Rhone Resch, president and CEO of SEIA said, "More than 100,000 Americans work in the solar industry, double the number in 2009. Solar is a proven job creator at a time when the unemployment rate for the country remains stubbornly high. The 1603 Treasury Program has been the single most effective policy driving renewable energy growth during the past two years."
The program was created in 2009 in the wake of the financial crisis, which drastically reduced the availability of tax equity financing for energy projects. The Section 1603 Treasury Program allows energy developers to receive a federal grant in lieu of claiming an existing energy tax credit. The program does not create any new incentives, but instead simply accelerates the timing of the existing credit. This solution was designed to provide the liquidity needed for the further development of domestic energy projects during difficult financial times.
The state of financial markets and the availability of tax equity are still woefully inadequate to meet demand for renewable energy projects. The program, set to expire on December 31, 2011, was intended to outlast the stagnant markets, which have proven more resilient than anticipated. Resch added, "At a time when President Obama and Congress are looking for solutions for America's jobs crisis, it would be unconscionable to allow this proven job-creating program to expire. Killing the 1603 Program amounts to a tax increase on the thousands of small businesses that are creating jobs in solar. The bottom line is that our capital markets are still in trouble and this program is needed today as much as it was when it was created. Allowing it to lapse would kill jobs and severely restrict the market's ability to leverage private sector capital to finance new domestic energy projects. Congress must extend the 1603 program to help the American economy."
In a background document released by SEIA, the organization indicated, "In a background document released by SEIA, the organization indicated, "The Solyndra bankruptcy is not indicative of the health of the U.S. solar industry and, as with any competitive and dynamic market, some companies will prosper and others will fail. Despite support from the federal government, Solyndra failed due to an unsustainable business model, as the company faced pressure from cheaper solar panels and simply could not compete in a high-tech, dynamic market. Competition in the solar industry is good for American consumers. It drives down costs, making solar affordable for more and more Americans every day.

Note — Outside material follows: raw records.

-- pv_equiv track=rewrite | github.com/TrevorRSimmons/d_rad_codon_optimizer | drad_codon_optimizer/optimizer.py | optimize_codons_dna
-- ===== SOURCE A (Python) =====
-- def validate_dna_sequence(sequence):
--     valid_nucleotides = set("ATGCatgc")
--     return all(nucleotide in valid_nucleotides for nucleotide in sequence)
--
-- def translate_codon(codon):
--     translation_table = {
--         'GCT': 'A', 'GCC': 'A', 'GCA': 'A', 'GCG': 'A',
--         'GGT': 'G', 'GGC': 'G', 'GGG': 'G', 'GGA': 'G',
--         'CCT': 'P', 'CCC': 'P', 'CCG': 'P', 'CCA': 'P',
--         'ACT': 'T', 'ACC': 'T', 'ACG': 'T', 'ACA': 'T',
--         'GTT': 'V', 'GTC': 'V', 'GTG': 'V', 'GTA': 'V',
--         'TCT': 'S', 'TCC': 'S', 'TCG': 'S', 'TCA': 'S', 'AGT': 'S', 'AGC': 'S',
--         'CGT': 'R', 'CGC': 'R', 'CGG': 'R', 'CGA': 'R', 'AGG': 'R', 'AGA': 'R',
--         'CTT': 'L', 'CTC': 'L', 'CTG': 'L', 'CTA': 'L', 'TTG': 'L', 'TTA': 'L',
--         'TTT': 'F', 'TTC': 'F',
--         'AAT': 'N', 'AAC': 'N',
--         'AAG': 'K', 'AAA': 'K',
--         'GAT': 'D', 'GAC': 'D',
--         'GAG': 'E', 'GAA': 'E',
--         'CAT': 'H', 'CAC': 'H',
--         'CAG': 'Q', 'CAA': 'Q',
--         'ATT': 'I', 'ATC': 'I', 'ATA': 'I',
--         'ATG': 'M',
--         'TAT': 'Y', 'TAC': 'Y',
--         'TGT': 'C', 'TGC': 'C',
--         'TGG': 'W',
--         'TAG': '*', 'TAA': '*', 'TGA': '*',
--     }
--     return translation_table.get(codon, '')
--
-- def optimize_codons_dna(dna_sequence, codon_usage_table):
--     if not validate_dna_sequence(dna_sequence):
--         raise ValueError("Invalid DNA sequence. Only A, T, G, and C allowed.")
--
--     optimized_sequence = ""
--
--     for i in range(0, len(dna_sequence), 3):
--         codon = dna_sequence[i:i+3]
--         if len(codon) != 3:
--             continue
--
--         amino_acid = translate_codon(codon.upper())
--
--         if amino_acid == '*':
--             optimized_sequence += codon.upper()
--         elif amino_acid in codon_usage_table:
--             optimal_codon = max(codon_usage_table[amino_acid],
--                                 key=codon_usage_table[amino_acid].get)
--             optimized_sequence += optimal_codon
--         else:
--             optimized_sequence += codon.upper()
--
--     return optimized_sequence
-- ===== SOURCE B (Python) =====
-- _BASES = "TCAG"
-- # Standard genetic code as a 64-char string indexed by base-4 codon index (T=0,C=1,A=2,G=3)
-- _CODE = "FFLLSSSSYY**CC*WLLLLPPPPHHQQRRRRIIIMTTTTNNKKSSRRVVVVAAAADDEEGGGG"
--
--
-- def _aa(codon):
--     idx = 0
--     for ch in codon:
--         k = _BASES.find(ch)
--         if k < 0:
--             return ''
--         idx = idx * 4 + k
--     return _CODE[idx]
--
--
-- def optimize_codons_dna(dna_sequence, codon_usage_table):
--     if not all(ch in "ATGCatgc" for ch in dna_sequence):
--         raise ValueError("Invalid DNA sequence. Only A, T, G, and C allowed.")
--
--     # precompute the optimal codon once per amino acid in the usage table
--     best = {}
--     for aa in codon_usage_table:
--         usage = codon_usage_table[aa]
--         if usage:
--             best[aa] = max(usage, key=usage.get)
--
--     # single pass over the full codons, emitting the precomputed choice
--     pieces = []
--     for i in range(0, len(dna_sequence) - 2, 3):
--         codon = dna_sequence[i:i + 3].upper()
--         aa = _aa(codon)
--         if aa != '*' and aa in best:
--             pieces.append(best[aa])
--         else:
--             pieces.append(codon)
--     return ''.join(pieces)
-- ===== Notes on version B (the rewrite author's own statement) =====
-- stated objective: faster
-- what changed: B stores the genetic code as a 64-character string indexed by a base-4 codon index instead of a 64-entry dict, precomputes each amino acid's optimal codon once per usage-table entry instead of rescanning max(usage, key=usage.get) for every codon, and emits the result with a single join over range(0, len-2, 3).
import Mathlib
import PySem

The report indicates that, "The 1603 Treasury Program [TGP] was created to address the shortage of tax equity available to renewable energy projects due to the collapse of the financial markets. The TGP allows developers to receive a cash grant in lieu of the Section 48 Investment Tax Credit (ITC). The TGP has supported more than a thousand solar projects representing over $3 billion in total investment, contributing to a nearly two-fold increase in solar electric capacity in 2010.